Assigned task: Produce the full set of records below once more, exactly as they stand.

Extracted entries:
-- pv_equiv track=rewrite | github.com/benquick123/code-profiling | code/batch-2/dn6 - spet tviti/M-17009-2156.py | prestej_tvite
-- ===== SOURCE A (Python) =====
-- def avtor(tvit):
--     tvit = tvit.split(":")
--     return tvit[0]
--
-- def prestej_tvite(tviti):
--     dict = {}
--     for tvit in tviti:
--         if avtor(tvit) in dict:
--             stevilopojav = dict[avtor(tvit)] + 1
--             dict[avtor(tvit)] = stevilopojav
--         else:
--             dict[avtor(tvit)] = 1
--     return dict
-- ===== SOURCE B (Python) =====
-- def prestej_tvite(tviti):
--     avtorji = [tvit.split(":")[0] for tvit in tviti]
--     return {a: avtorji.count(a) for a in dict.fromkeys(avtorji)}
-- ===== Notes on version B (the rewrite author's own statement) =====
-- stated objective: alternative
-- what changed: Replaces the single-pass running-counter dict update with a two-phase strategy: extract all authors, deduplicate them in first-occurrence order via dict.fromkeys, then count each distinct author's occurrences with list.count in a dict comprehension.
import Mathlib
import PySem

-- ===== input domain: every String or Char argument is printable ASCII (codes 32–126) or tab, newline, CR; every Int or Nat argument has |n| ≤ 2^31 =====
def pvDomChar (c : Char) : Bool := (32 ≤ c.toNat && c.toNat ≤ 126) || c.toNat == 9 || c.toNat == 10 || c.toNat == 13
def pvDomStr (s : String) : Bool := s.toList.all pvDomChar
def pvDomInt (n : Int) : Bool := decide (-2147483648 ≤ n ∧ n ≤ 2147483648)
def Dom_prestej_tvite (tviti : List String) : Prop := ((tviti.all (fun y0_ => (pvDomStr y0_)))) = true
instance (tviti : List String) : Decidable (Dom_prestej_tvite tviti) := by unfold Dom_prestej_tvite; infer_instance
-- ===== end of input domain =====

-- B replaces A's single-pass running-counter dict loop by author extraction + ordered dedup + per-key count (alternative decomposition, same return value).


-- ===== PORT A =====
-- avtor: tvit.split(":")[0]; split is PySem.Str.split? (always `some` here: the sep ":" is
-- non-empty, so `.getD []` never fires), and the pieces list is non-empty so index 0 is in range.
def avtor (tvit : String) : String :=
  let tvit := (PySem.Str.split? tvit ":").getD []
  PySem.List.pyGetD tvit 0 ""

def prestej_tvite (tviti : List String) : List (String × Int) :=
  (tviti.foldl (fun d tvit =>
      if PySem.Dict.contains d (avtor tvit) then
        let stevilopojav := PySem.Dict.getD d (avtor tvit) 0 + 1
        PySem.Dict.insert d (avtor tvit) stevilopojav
      else
        PySem.Dict.insert d (avtor tvit) 1)
    PySem.Dict.empty).items

-- ===== PORT B =====
def prestej_tvite_alt (tviti : List String) : List (String × Int) :=
  let avtorji := tviti.map (fun tvit => PySem.List.pyGetD ((PySem.Str.split? tvit ":").getD []) 0 "")
  (PySem.List.dedup avtorji).map (fun a => (a, (avtorji.count a : Int)))

-- ===== PRECONDITION & SPEC =====
def Spec_prestej_tvite (tviti : List String) (out : List (String × Int)) : Prop := out = prestej_tvite_alt tviti
instance (tviti : List String) (out : List (String × Int)) : Decidable (Spec_prestej_tvite tviti out) := by unfold Spec_prestej_tvite; infer_instance

-- ===== CLAIM (what is proved, stated in full; the proofs are below) =====
def Claim_equal_prestej_tvite : Prop := ∀ (tviti : List String), Dom_prestej_tvite tviti → Spec_prestej_tvite tviti (prestej_tvite tviti)

-- ===== LEMMAS AND PROOFS =====

-- A's loop step, on any dict, is exactly the counting insert 'd[k] = d.get(k,0)+1'.
lemma prestej_foldl_eq_counter_foldl (l : List String) (d : PySem.Dict String Int) :
    l.foldl (fun d tvit =>
      if PySem.Dict.contains d (avtor tvit) then
        let stevilopojav := PySem.Dict.getD d (avtor tvit) 0 + 1
        PySem.Dict.insert d (avtor tvit) stevilopojav
      else
        PySem.Dict.insert d (avtor tvit) 1) d
    = (l.map avtor).foldl (fun d x => PySem.Dict.insert d x (PySem.Dict.getD d x 0 + 1)) d := by
  induction l generalizing d with
  | nil => rfl
  | cons t rest ih =>
    simp only [List.foldl_cons, List.map_cons]
    rw [ih]
    congr 1
    by_cases h : PySem.Dict.contains d (avtor t)
    · simp [h]
    · simp only [Bool.not_eq_true] at h
      simp [h, PySem.Dict.getD_of_not_contains _ _ h]

theorem prestej_tvite_spec : Claim_equal_prestej_tvite := by
  intro tviti _
  unfold Spec_prestej_tvite prestej_tvite prestej_tvite_alt
  rw [prestej_foldl_eq_counter_foldl,
      PySem.Dict.foldl_insert_getD_add_one_eq_counter,
      PySem.Dict.items_counter]
  rfl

Your response:
-- pv_equiv track=rewrite | github.com/benquick123/code-profiling | code/batch-2/dn6 - spet tviti/M-17009-2156.py | prestej_tvite
-- ===== SOURCE A (Python) =====
-- def avtor(tvit):
--     tvit = tvit.split(":")
--     return tvit[0]
--
-- def prestej_tvite(tviti):
--     dict = {}
--     for tvit in tviti:
--         if avtor(tvit) in dict:
--             stevilopojav = dict[avtor(tvit)] + 1
--             dict[avtor(tvit)] = stevilopojav
--         else:
--             dict[avtor(tvit)] = 1
--     return dict
-- ===== SOURCE B (Python) =====
-- def prestej_tvite(tviti):
--     avtorji = [tvit.split(":")[0] for tvit in tviti]
--     return {a: avtorji.count(a) for a in dict.fromkeys(avtorji)}
-- ===== Notes on version B (the rewrite author's own statement) =====
-- stated objective: alternative
-- what changed: Replaces the single-pass running-counter dict update with a two-phase strategy: extract all authors, deduplicate them in first-occurrence order via dict.fromkeys, then count each distinct author's occurrences with list.count in a dict comprehension.
import Mathlib
import PySem

-- ===== input domain: every String or Char argument is printable ASCII (codes 32–126) or tab, newline, CR; every Int or Nat argument has |n| ≤ 2^31 =====
def pvDomChar (c : Char) : Bool := (32 ≤ c.toNat && c.toNat ≤ 126) || c.toNat == 9 || c.toNat == 10 || c.toNat == 13
def pvDomStr (s : String) : Bool := s.toList.all pvDomChar
def pvDomInt (n : Int) : Bool := decide (-2147483648 ≤ n ∧ n ≤ 2147483648)
def Dom_prestej_tvite (tviti : List String) : Prop := ((tviti.all (fun y0_ => (pvDomStr y0_)))) = true
instance (tviti : List String) : Decidable (Dom_prestej_tvite tviti) := by unfold Dom_prestej_tvite; infer_instance
-- ===== end of input domain =====

-- B replaces A's single-pass running-counter dict loop by author extraction + ordered dedup + per-key count (alternative decomposition, same return value).


-- ===== PORT A =====
-- avtor: tvit.split(":")[0]; split is PySem.Str.split? (always `some` here: the sep ":" is
-- non-empty, so `.getD []` never fires), and the pieces list is non-empty so index 0 is in range.
def avtor (tvit : String) : String :=
  let tvit := (PySem.Str.split? tvit ":").getD []
  PySem.List.pyGetD tvit 0 ""

def prestej_tvite (tviti : List String) : List (String × Int) :=
  (tviti.foldl (fun d tvit =>
      if PySem.Dict.contains d (avtor tvit) then
        let stevilopojav := PySem.Dict.getD d (avtor tvit) 0 + 1
        PySem.Dict.insert d (avtor tvit) stevilopojav
      else
        PySem.Dict.insert d (avtor tvit) 1)
    PySem.Dict.empty).items

-- ===== PORT B =====
def prestej_tvite_alt (tviti : List String) : List (String × Int) :=
  let avtorji := tviti.map (fun tvit => PySem.List.pyGetD ((PySem.Str.split? tvit ":").getD []) 0 "")
  (PySem.List.dedup avtorji).map (fun a => (a, (avtorji.count a : Int)))

-- ===== PRECONDITION & SPEC =====
def Spec_prestej_tvite (tviti : List String) (out : List (String × Int)) : Prop := out = prestej_tvite_alt tviti
instance (tviti : List String) (out : List (String × Int)) : Decidable (Spec_prestej_tvite tviti out) := by unfold Spec_prestej_tvite; infer_instance

-- ===== CLAIM (what is proved, stated in full; the proofs are below) =====
def Claim_equal_prestej_tvite : Prop := ∀ (tviti : List String), Dom_prestej_tvite tviti → Spec_prestej_tvite tviti (prestej_tvite tviti)

-- ===== LEMMAS AND PROOFS =====

-- A's loop step, on any dict, is exactly the counting insert 'd[k] = d.get(k,0)+1'.
lemma prestej_foldl_eq_counter_foldl (l : List String) (d : PySem.Dict String Int) :
    l.foldl (fun d tvit =>
      if PySem.Dict.contains d (avtor tvit) then
        let stevilopojav := PySem.Dict.getD d (avtor tvit) 0 + 1
        PySem.Dict.insert d (avtor tvit) stevilopojav
      else
        PySem.Dict.insert d (avtor tvit) 1) d
    = (l.map avtor).foldl (fun d x => PySem.Dict.insert d x (PySem.Dict.getD d x 0 + 1)) d := by
  induction l generalizing d with
  | nil => rfl
  | cons t rest ih =>
    simp only [List.foldl_cons, List.map_cons]
    rw [ih]
    congr 1
    by_cases h : PySem.Dict.contains d (avtor t)
    · simp [h]
    · simp only [Bool.not_eq_true] at h
      simp [h, PySem.Dict.getD_of_not_contains _ _ h]

theorem prestej_tvite_spec : Claim_equal_prestej_tvite := by
  intro tviti _
  unfold Spec_prestej_tvite prestej_tvite prestej_tvite_alt
  rw [prestej_foldl_eq_counter_foldl,
      PySem.Dict.foldl_insert_getD_add_one_eq_counter,
      PySem.Dict.items_counter]
  rfl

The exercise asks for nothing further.